Missing date

hi team,

i have a file contains data as follows

F1 file

date system name
1-jan-2012 x
1-jan-2012 y
1-jan-2012 x
5-jan-2012 y
3-jan-2012 z
3-jan-2012 z
4-jan-2012 x
4-jan-2012 x

now i want missing system date if any from F2.

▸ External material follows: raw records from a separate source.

-- pv_equiv track=rewrite | github.com/GetTalkDrops/plant-intel-mvp | ml-service/ai/pattern_explainer.py | _identify_quality_data_gaps
-- ===== SOURCE A (Python) =====
-- from typing import Dict, List, Optional
--
-- def _identify_quality_data_gaps(work_orders: List[Dict]) -> List[Dict]:
--     """Identify missing quality-related data"""
--     gaps = []
--
--     if not any(wo.get('defect_code') for wo in work_orders):
--         gaps.append({
--             'field': 'defect_code',
--             'impact': 'high',
--             'description': 'Cannot categorize defect types for targeted fixes'
--         })
--
--     if not any(wo.get('inspection_result') for wo in work_orders):
--         gaps.append({
--             'field': 'qc_inspection_result',
--             'impact': 'medium',
--             'description': 'Cannot track quality at inspection points'
--         })
--
--     return gaps
-- ===== SOURCE B (Python) =====
-- from typing import Dict, List, Optional
--
-- _QUALITY_GAP_SPECS = [
--     ('defect_code', {
--         'field': 'defect_code',
--         'impact': 'high',
--         'description': 'Cannot categorize defect types for targeted fixes',
--     }),
--     ('inspection_result', {
--         'field': 'qc_inspection_result',
--         'impact': 'medium',
--         'description': 'Cannot track quality at inspection points',
--     }),
-- ]
--
--
-- def _identify_quality_data_gaps(work_orders: List[Dict]) -> List[Dict]:
--     """Identify missing quality-related data.
--
--     Builds the set of field names that carry a truthy value anywhere in the
--     work orders, then keeps each entry of the declarative gap-spec table whose
--     source field is absent from that set.
--     """
--     present = {k for wo in work_orders for k, v in wo.items() if v}
--     return [dict(gap) for key, gap in _QUALITY_GAP_SPECS if key not in present]
-- ===== Notes on version B (the rewrite author's own statement) =====
-- stated objective: alternative
-- what changed: Replaces A's two per-field any() scans and hand-written appends with a different data structure: one pass collects the set of all truthy field names, and the output is a declarative gap-spec table filtered by set membership; Pre_ excludes association lists with duplicate keys inside a work order (unrepresentable as a Python dict), where first-match lookup vs key-set membership is representation-dependent.
import Mathlib
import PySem

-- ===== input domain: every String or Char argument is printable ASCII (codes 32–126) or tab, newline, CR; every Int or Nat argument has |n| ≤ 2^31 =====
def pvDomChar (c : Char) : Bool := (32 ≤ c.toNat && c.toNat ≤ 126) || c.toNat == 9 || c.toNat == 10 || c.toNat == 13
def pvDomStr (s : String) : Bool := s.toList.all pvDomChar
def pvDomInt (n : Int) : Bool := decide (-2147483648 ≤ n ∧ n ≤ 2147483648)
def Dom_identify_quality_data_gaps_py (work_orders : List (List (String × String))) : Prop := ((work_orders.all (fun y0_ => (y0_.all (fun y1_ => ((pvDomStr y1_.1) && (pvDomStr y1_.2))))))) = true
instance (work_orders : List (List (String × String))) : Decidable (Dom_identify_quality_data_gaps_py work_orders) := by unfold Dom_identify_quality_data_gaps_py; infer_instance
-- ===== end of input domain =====

-- B replaces A's two per-field any() scans with a set of all truthy field names filtered against a declarative gap-spec table (alternative decomposition, same cost).
-- ===== PORT A =====
-- truthiness of wo.get(k): key present with a nonempty (truthy) string value
def pvTruthyGet (wo : List (String × String)) (k : String) : Bool :=
  match PySem.Dict.get? (PySem.Dict.mk wo) k with
  | none => false
  | some v => v ≠ ""

def pvDefectGap : List (String × String) :=
  [("field", "defect_code"), ("impact", "high"),
   ("description", "Cannot categorize defect types for targeted fixes")]

def pvInspectionGap : List (String × String) :=
  [("field", "qc_inspection_result"), ("impact", "medium"),
   ("description", "Cannot track quality at inspection points")]

def identify_quality_data_gaps_py (work_orders : List (List (String × String))) : List (List (String × String)) :=
  let gaps : List (List (String × String)) := []
  let gaps := if ¬ (work_orders.any (fun wo => pvTruthyGet wo "defect_code")) then gaps ++ [pvDefectGap] else gaps
  let gaps := if ¬ (work_orders.any (fun wo => pvTruthyGet wo "inspection_result")) then gaps ++ [pvInspectionGap] else gaps
  gaps

-- ===== PORT B =====
-- the declarative gap-spec table _QUALITY_GAP_SPECS
def pvGapSpecs : List (String × List (String × String)) :=
  [("defect_code", pvDefectGap), ("inspection_result", pvInspectionGap)]

-- {k for wo in work_orders for k, v in wo.items() if v}  — wo.items() is the association list itself
def pvPresent (work_orders : List (List (String × String))) : PySem.Set String :=
  PySem.Set.ofList ((work_orders.flatMap (fun wo => wo.filter (fun p => p.2 ≠ ""))).map (·.1))

def identify_quality_data_gaps_py_alt (work_orders : List (List (String × String))) : List (List (String × String)) :=
  let present := pvPresent work_orders
  (pvGapSpecs.filter (fun spec => ¬ PySem.Set.contains present spec.1)).map (·.2)

-- ===== PRECONDITION & SPEC =====
-- Pre_ excludes work orders whose association lists carry duplicate keys: such lists cannot arise
-- from a Python dict, and on them A's first-match lookup vs B's key-set membership is a
-- representation-dependent corner neither program specifies.
def Pre_identify_quality_data_gaps_py (work_orders : List (List (String × String))) : Prop :=
  ∀ wo ∈ work_orders, (wo.map Prod.fst).Nodup
instance (work_orders : List (List (String × String))) : Decidable (Pre_identify_quality_data_gaps_py work_orders) := by unfold Pre_identify_quality_data_gaps_py; infer_instance

def pvWitness_identify_quality_data_gaps_py : (List (List (String × String))) :=
  [[("defect_code", "D1"), ("inspection_result", "")], [("status", "open")]]

def Spec_identify_quality_data_gaps_py (work_orders : List (List (String × String))) (out : List (List (String × String))) : Prop := out = identify_quality_data_gaps_py_alt work_orders
instance (work_orders : List (List (String × String))) (out : List (List (String × String))) : Decidable (Spec_identify_quality_data_gaps_py work_orders out) := by unfold Spec_identify_quality_data_gaps_py; infer_instance

-- ===== CLAIM (what is proved, stated in full; the proofs are below) =====
def Claim_equal_identify_quality_data_gaps_py : Prop := ∀ (work_orders : List (List (String × String))), Dom_identify_quality_data_gaps_py work_orders → Pre_identify_quality_data_gaps_py work_orders → Spec_identify_quality_data_gaps_py work_orders (identify_quality_data_gaps_py work_orders)

-- ===== LEMMAS AND PROOFS =====

-- On nodup-key work orders, k is in B's truthy-key set iff some work order has a truthy k (A's test).
lemma mem_pvPresent_iff (work_orders : List (List (String × String))) (k : String)
    (hpre : Pre_identify_quality_data_gaps_py work_orders) :
    PySem.Set.contains (pvPresent work_orders) k = work_orders.any (fun wo => pvTruthyGet wo k) := by
  rcases h : work_orders.any (fun wo => pvTruthyGet wo k) with _ | _
  · -- no work order has a truthy k
    simp only [List.any_eq_false] at h
    rw [Bool.eq_false_iff]
    intro hc
    rw [PySem.Set.contains_iff] at hc
    unfold pvPresent at hc
    rw [PySem.Set.mem_ofList] at hc
    rcases List.mem_map.mp hc with ⟨p, hp, hpk⟩
    rcases List.mem_flatMap.mp hp with ⟨wo, hwo, hpwo⟩
    rcases List.mem_filter.mp hpwo with ⟨hmem, hv⟩
    have := h wo hwo
    unfold pvTruthyGet at this
    have hget : (PySem.Dict.mk wo).get? k = some p.2 := by
      have : (PySem.Dict.mk wo).get? p.1 = some p.2 := by
        apply PySem.Dict.get?_of_mem_items
        · simpa [PySem.Dict.items] using hmem
        · simpa [PySem.Dict.keys_mk] using hpre wo hwo
      rwa [hpk] at this
    rw [hget] at this
    simp at this hv
    exact hv this
  · -- some work order has a truthy k
    simp only [List.any_eq_true] at h
    rcases h with ⟨wo, hwo, htr⟩
    unfold pvTruthyGet at htr
    rcases hget : (PySem.Dict.mk wo).get? k with _ | v
    · rw [hget] at htr; simp at htr
    · rw [hget] at htr
      have hv : v ≠ "" := by simpa using htr
      have hmem : (k, v) ∈ wo := by
        have := PySem.Dict.mem_items_of_get?_eq_some _ hget
        simpa [PySem.Dict.items] using this
      rw [PySem.Set.contains_iff]
      unfold pvPresent
      rw [PySem.Set.mem_ofList]
      exact List.mem_map.mpr ⟨(k, v), List.mem_flatMap.mpr ⟨wo, hwo, List.mem_filter.mpr ⟨hmem, by simpa using hv⟩⟩, rfl⟩

-- ===== VERDICT (by name: the statement is the Claim_ definition above) =====
theorem identify_quality_data_gaps_py_spec : Claim_equal_identify_quality_data_gaps_py := by
  intro work_orders _ hpre
  unfold Spec_identify_quality_data_gaps_py identify_quality_data_gaps_py identify_quality_data_gaps_py_alt
  simp only [pvGapSpecs, List.filter, mem_pvPresent_iff work_orders _ hpre]
  cases h1 : work_orders.any (fun wo => pvTruthyGet wo "defect_code") <;>
    cases h2 : work_orders.any (fun wo => pvTruthyGet wo "inspection_result") <;> simp
def Spec_merge_grids (center : List (List Bool)) (left : List (List Bool)) (right : List (List Bool)) (up : List (List Bool)) (down : List (List Bool)) (fill_value : Bool) (out : List (List Bool)) : Prop := out = merge_grids_alt center left right up down fill_value
instance (center : List (List Bool)) (left : List (List Bool)) (right : List (List Bool)) (up : List (List Bool)) (down : List (List Bool)) (fill_value : Bool) (out : List (List Bool)) : Decidable (Spec_merge_grids center left right up down fill_value out) := by unfold Spec_merge_grids; infer_instance

-- ===== CLAIM (what is proved, stated in full; the proofs are below) =====
def Claim_equal_merge_grids : Prop := ∀ (center : List (List Bool)) (left : List (List Bool)) (right : List (List Bool)) (up : List (List Bool)) (down : List (List Bool)) (fill_value : Bool), Dom_merge_grids center left right up down fill_value → Pre_merge_grids center left right up down fill_value → Spec_merge_grids center left right up down fill_value (merge_grids center left right up down fill_value)

-- ===== LEMMAS AND PROOFS =====

-- the inner loop of insert_grid, as a function of the row being overwritten
def pvWr (row src : List Bool) (yo n : Nat) : List Bool :=
  (List.range n).foldl (fun r j => r.set (yo + j) (src.getD j false)) row

theorem pvWr_length (row src : List Bool) (yo n : Nat) : (pvWr row src yo n).length = row.length := by
  induction n with
  | zero => rfl
  | succ m ih => simp [pvWr, List.range_succ] at ih ⊢; simp [ih]

theorem pvWr_getElem? (row src : List Bool) (yo n c : Nat) :
    (pvWr row src yo n)[c]? =
      if yo ≤ c ∧ c < yo + n ∧ c < row.length then some (src.getD (c - yo) false) else row[c]? := by
  induction n with
  | zero => simp [pvWr]; intros; omega
  | succ m ih =>
      have step : pvWr row src yo (m + 1) = (pvWr row src yo m).set (yo + m) (src.getD m false) := by
        simp [pvWr, List.range_succ]
      rw [step, List.getElem?_set]
      rw [ih, pvWr_length]
      by_cases h1 : yo + m = c
      · by_cases h2 : c < row.length
        · simp [h1, h2]
          rw [if_pos (by omega)]
          subst h1
          simp
        · simp [h1, h2]
      · simp [h1]
        by_cases h3 : yo ≤ c ∧ c < yo + m ∧ c < row.length
        · simp [h3]; intro; omega
        · rw [if_neg h3, if_neg]; omega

for example: let say x system date is not available in this file for 2,3 jan2012. if not available then i need to display 0 for missing date for system x.

let say z system date is not available in this file for 1,2 jan2012. if not available then i need to display 0 for missing date for system y.

Please let me know if you have any queries.

quick reply must be appreciated.

What would the output look like given your the F1 file above?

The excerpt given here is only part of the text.